Освободившись от мешков, спускались ходко. Васю подгоняло нетерпение. Эдыга — интерес. Виданное ли дело, из земли соль добыть?
Внизу, в лагере, Вася тщательнее измельчил грунт из одного мешка. Засыпал его в таз с дырками, пристроив над целым. Стал аккуратно поливать водой из ведра. Когда нижний таз наполнился, слил мутную воду в ведро. И из него снова стал лить на породу, не давая влаге пролиться мимо. И так раз десять.
Время шло. Все нервничали. Исмал-ок поддерживал огонь в костре и подтаскивал из ручья камни, складывая, по указанию Милова, нечто вроде круглого очага.
— Коченисса! — обратился Вася к девушке, следившей за его манипуляциями с неослабевающим вниманием. — Нужно осторожно выпарить воду в тазу.
Черкешенка понятливо кивнула. Оценила жар в импровизированном очаге.
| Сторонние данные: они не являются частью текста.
theorem firstK_none_char (num d : Int) (fuel : Nat) :
    ∀ (k0 : Nat), firstK fuel num d (k0 : Int) = none →
      ∀ j : Nat, k0 < j → j ≤ k0 + fuel → hasDig ((j : Int) * num) d = false := by
  induction fuel with
  | zero => intro k0 _ j h1 h2; omega
  | succ fuel ih =>
    intro k0 h j h1 h2
    have hcast : ((k0 : Int) + 1) = (((k0 + 1 : Nat) : Int)) := by push_cast; ring
    by_cases hd : digitSearch ((((k0 : Int) + 1) * num).toNat + 1) d (((k0 : Int) + 1) * num) = true
    · simp [firstK, hd] at h
    · simp only [firstK, hd] at h
      rw [hcast] at h
      by_cases hj : j = k0 + 1
      · subst hj
        have hds := digitSearch_eq_hasDig ((((k0 : Int) + 1) * num).toNat + 1) d
          (((k0 : Int) + 1) * num) (by omega)
        rw [← hcast, ← hds]
        simpa using hd
      · exact ih (k0 + 1) h j (by omega) (by omega)

-- ===== the fold computing max over the ten searches =====

theorem foldStep_none (num : Int) (ds : List Int) : ds.foldl (foldStep num) none = none := by
  induction ds with
  | nil => rfl
  | cons d ds ih => simpa [foldStep] using ih

theorem fold_none_iff (num : Int) (ds : List Int) :
    ∀ m : Int, (ds.foldl (foldStep num) (some m) = none ↔
      ∃ d ∈ ds, firstK 100000 num d 0 = none) := by
  induction ds with
  | nil => intro m; simp
  | cons d ds ih =>
    intro m
    rcases hd : firstK 100000 num d 0 with _ | k
    · simp only [List.foldl_cons]
      rw [show foldStep num (some m) d = none by simp [foldStep, hd]]
      rw [foldStep_none]
      simp [hd]
    · simp only [List.foldl_cons]
      rw [show foldStep num (some m) d = some (max m k) by simp [foldStep, hd]]
      rw [ih]
      simp only [List.mem_cons]
      constructor
      · rintro ⟨d', h1, h2⟩; exact ⟨d', Or.inr h1, h2⟩
      · rintro ⟨d', h1 | h1, h2⟩
        · subst h1; rw [hd] at h2; exact absurd h2 (by simp)
        · exact ⟨d', h1, h2⟩

theorem fold_some_char (num : Int) (ds : List Int) :
    ∀ (m K : Int), ds.foldl (foldStep num) (some m) = some K →
      m ≤ K ∧ (∀ d ∈ ds, ∃ k, firstK 100000 num d 0 = some k ∧ k ≤ K) ∧
        (K = m ∨ ∃ d ∈ ds, firstK 100000 num d 0 = some K) := by
  induction ds with
  | nil =>
    intro m K h
    simp only [List.foldl_nil, Option.some.injEq] at h
    exact ⟨le_of_eq h, by simp, Or.inl h.symm⟩
  | cons d ds ih =>
    intro m K h
    rcases hd : firstK 100000 num d 0 with _ | k
    · rw [List.foldl_cons, show foldStep num (some m) d = none by simp [foldStep, hd],
        foldStep_none] at h
      exact absurd h (by simp)
    · rw [List.foldl_cons, show foldStep num (some m) d = some (max m k) by simp [foldStep, hd]] at h
      obtain ⟨h1, h2, h3⟩ := ih (max m k) K h
      refine ⟨by omega, ?_, ?_⟩
      · intro d' hd'
        rcases List.mem_cons.mp hd' with h | h
        · subst h
          exact ⟨k, hd, by omega⟩
        · exact h2 d' h
      · rcases h3 with h | ⟨d', hmem, hfk⟩
        · by_cases hKm : K = m
          · exact Or.inl hKm
          · have hKk : K = k := by
              rcases le_total m k with hmk | hmk
              · rw [max_eq_right hmk] at h; exact h
              · rw [max_eq_left hmk] at h; exact absurd h hKm
            refine Or.inr ⟨d, List.mem_cons_self .., ?_⟩
            rw [hKk]
            exact hd
        · exact Or.inr ⟨d', List.mem_cons_of_mem _ hmem, hfk⟩

-- FullAt in terms of the ten digits of pyRange 0 10 1
theorem pyRange_ten : PySem.List.pyRange 0 10 1 = [0, 1, 2, 3, 4, 5, 6, 7, 8, 9] := by decide

-- minimal full prefix exists when some full prefix does
theorem exists_min_full (num : Int) (k : Nat) (hk : FullAt num k) :
    ∃ km : Nat, FullAt num km ∧ km ≤ k ∧ ∀ j : Nat, j < km → ¬ FullAt num j := by
  classical
  have h : ∃ n, FullAt num n := ⟨k, hk⟩
  exact ⟨Nat.find h, Nat.find_spec h, Nat.find_min' h hk, fun j hj => Nat.find_min h hj⟩

-- ===== VERDICT (by name: the statement is the Claim_ definition above) =====
-- per-digit facts inside a full prefix: the search succeeds and lands at or below km
theorem perdigit (num : Int) (km : Nat) (hkm : FullAt num km) (hle : km ≤ 100000)
    (d : Int) (hd0 : 0 ≤ d) (hd1 : d < 10) :
    ∃ kn : Nat, firstK 100000 num d 0 = some ((kn : Int)) ∧ 1 ≤ kn ∧ kn ≤ km ∧
      hasDig ((kn : Int) * num) d = true := by
  obtain ⟨j, hj1, hj2, hjP⟩ := hkm d hd0 hd1
  rcases hfk : firstK 100000 num d 0 with _ | kk
  · have h0 : firstK 100000 num d ((0 : Nat) : Int) = none := by simpa using hfk
    have := firstK_none_char num d 100000 0 h0 j (by omega) (by omega)
    rw [this] at hjP
    exact absurd hjP (by simp)
  · have h0 : firstK 100000 num d ((0 : Nat) : Int) = some kk := by simpa using hfk
    obtain ⟨kn, hkeq, hlt0, hle', hP, hmin⟩ := firstK_some_char num d 100000 0 kk h0
    refine ⟨kn, by rw [hkeq], by omega, ?_, hP⟩
    by_contra hgt
    have hjlt : j < kn := by omega
    have := hmin j (by omega) hjlt
    rw [this] at hjP
    exact absurd hjP (by simp)

theorem getresult_spec : Claim_equal_getresult := by
  intro num _ hpre
  unfold Spec_getresult
  rcases lt_or_eq_of_le hpre with hpos | hzero
  · unfold getresult getresult_alt
    rw [if_neg (by omega : ¬ num = 0)]
    have hinv0 : SeenInv num 0 [] := by
      constructor
      · exact List.nodup_nil
      · intro x
        simp only [List.not_mem_nil, false_iff, not_exists]
        intro j
        omega
    have hA : loopA 100000 num 10 (List.replicate 10 0) PySem.Dict.empty 0 =
        loopR 100000 num [] 0 := by
      refine loop_corr 100000 num hpos 10 (List.replicate 10 0) [] PySem.Dict.empty 0 ?_ (by simp) (by simp)
      refine ⟨by simp, by simp, by simp, by simp, ?_⟩
      intro i h0 h1
      have hz : PySem.List.pyGetD (List.replicate 10 (0 : Int)) i 0 = 0 := by
        rw [PySem.List.pyGetD_eq_getElem _ 0 h0 (by simpa using h1)]
        rw [List.getElem_replicate]
      rw [hz]
      simp
    have hzero' : ((0 : Nat) : Int) * num = 0 := by simp
    rw [hA, pyRange_ten]
    by_cases hfull : ∃ k : Nat, 0 < k ∧ k ≤ 100000 ∧ FullAt num k
    · obtain ⟨k, hk0, hk1, hkf⟩ := hfull
      obtain ⟨km, hkmf, hkmle, hkmmin⟩ := exists_min_full num k hkf
      have hkm0 : 0 < km := by
        by_contra h
        obtain ⟨j, hj1, hj2, _⟩ := hkmf 0 (by norm_num) (by norm_num)
        omega
      have hAval := loopR_found num 100000 0 km [] hinv0 (by omega) (by omega) hkmf
        (fun j hj1 hj2 => hkmmin j hj2)
      rw [hzero'] at hAval
      rw [hAval]
      -- B side: the fold returns exactly km
      have hper := perdigit num km hkmf (by omega)
      rcases hF : [0,1,2,3,4,5,6,7,8,9].foldl (foldStep num) (some 0) with _ | K
      · exfalso
        obtain ⟨d, hdmem, hdnone⟩ := (fold_none_iff num _ 0).mp hF
        have hd01 : 0 ≤ d ∧ d < 10 := by fin_cases hdmem <;> norm_num
        obtain ⟨kn, hsome, _, _, _⟩ := hper d hd01.1 hd01.2
        rw [hsome] at hdnone
        exact absurd hdnone (by simp)
      · obtain ⟨hK0, hall, hlast⟩ := fold_some_char num _ 0 K hF
        -- every per-digit index is ≤ K and K itself is one of them (or 0)
        have hKle : K ≤ (km : Int) := by
          rcases hlast with h | ⟨d, hdmem, hdK⟩
          · omega
          · have hd01 : 0 ≤ d ∧ d < 10 := by fin_cases hdmem <;> norm_num
            obtain ⟨kn, hsome, _, hknle, _⟩ := hper d hd01.1 hd01.2
            rw [hsome] at hdK
            have : K = (kn : Int) := by
              exact (Option.some.injEq _ _).mp hdK.symm
            omega
        have hKfull : FullAt num K.toNat := by
          intro d hd0 hd1
          have hdmem : d ∈ ([0,1,2,3,4,5,6,7,8,9] : List Int) := by
            interval_cases d <;> norm_num
          obtain ⟨k', hk'some, hk'le⟩ := hall d hdmem
          obtain ⟨kn, hsome, hkn1, _, hknP⟩ := hper d hd0 hd1
          rw [hsome] at hk'some
          have hkk : k' = (kn : Int) := by
            exact (Option.some.injEq _ _).mp hk'some.symm
          refine ⟨kn, hkn1, ?_, hknP⟩
          omega
        have hkmK : km ≤ K.toNat := by
          by_contra h
          exact hkmmin K.toNat (by omega) hKfull
        have hKkm : K = (km : Int) := by omega
        rw [hKkm, mul_comm]
    · have hAval := loopR_none num 100000 0 [] hinv0
        (fun j hj1 hj2 hf => hfull ⟨j, by omega, by omega, hf⟩)
      rw [hzero'] at hAval
      rw [hAval]
      rcases hF : [0,1,2,3,4,5,6,7,8,9].foldl (foldStep num) (some 0) with _ | K
      · rfl
      · exfalso
        obtain ⟨hK0, hall, hlast⟩ := fold_some_char num _ 0 K hF
        have hex : ∃ kn : Nat, 0 < kn ∧ kn ≤ 100000 ∧ K = (kn : Int) := by
          rcases hlast with h | ⟨d, hdmem, hdK⟩
          · exfalso
            obtain ⟨k', hk'some, hk'le⟩ := hall 0 (by norm_num)
            have h0 : firstK 100000 num 0 ((0 : Nat) : Int) = some k' := by simpa using hk'some
            obtain ⟨kn, hkeq, hlt0, _, _, _⟩ := firstK_some_char num 0 100000 0 k' h0
            omega
          · have h0 : firstK 100000 num d ((0 : Nat) : Int) = some K := by simpa using hdK
            obtain ⟨kn, hkeq, hlt0, hle', _, _⟩ := firstK_some_char num d 100000 0 K h0
            exact ⟨kn, by omega, by omega, hkeq⟩
        obtain ⟨kn, hkn0, hknle, hKeq⟩ := hex
        have hKfull : FullAt num kn := by
          intro d hd0 hd1
          have hdmem : d ∈ ([0,1,2,3,4,5,6,7,8,9] : List Int) := by
            interval_cases d <;> norm_num
          obtain ⟨k', hk'some, hk'le⟩ := hall d hdmem
          have h0 : firstK 100000 num d ((0 : Nat) : Int) = some k' := by simpa using hk'some
          obtain ⟨kd, hkdeq, hkd0, _, hkdP, _⟩ := firstK_some_char num d 100000 0 k' h0
          refine ⟨kd, by omega, by omega, hkdP⟩
        exact hfull ⟨kn, hkn0, hknle, hKfull⟩
  · subst hzero
    decide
Убрала пару ярко пылавших веток и пристроила таз с раствором на очаг.
Милов и Исмал-ок напряженно смотрели, как испаряется в нем вода.
Наконец, на дне остался только серый налет. Вася смело его поскрёб. Перекрестился, вызвав недовольную гримасу у черкешенки. Лизнул. Соль! Только не горькая, а кисловатая.
— Коченисса! Дай луковицу.
Девушка вытаращила на него свои прекрасные глаза. Но столь сильна была ее уверенность в Васиных познаниях, спорить не стала. Очистила луковицу и робко протянула. Вася забрал корнеплод, присыпал его выпаренной солью и с аппетитом откусил добрый кусок. Жевал и наслаждался.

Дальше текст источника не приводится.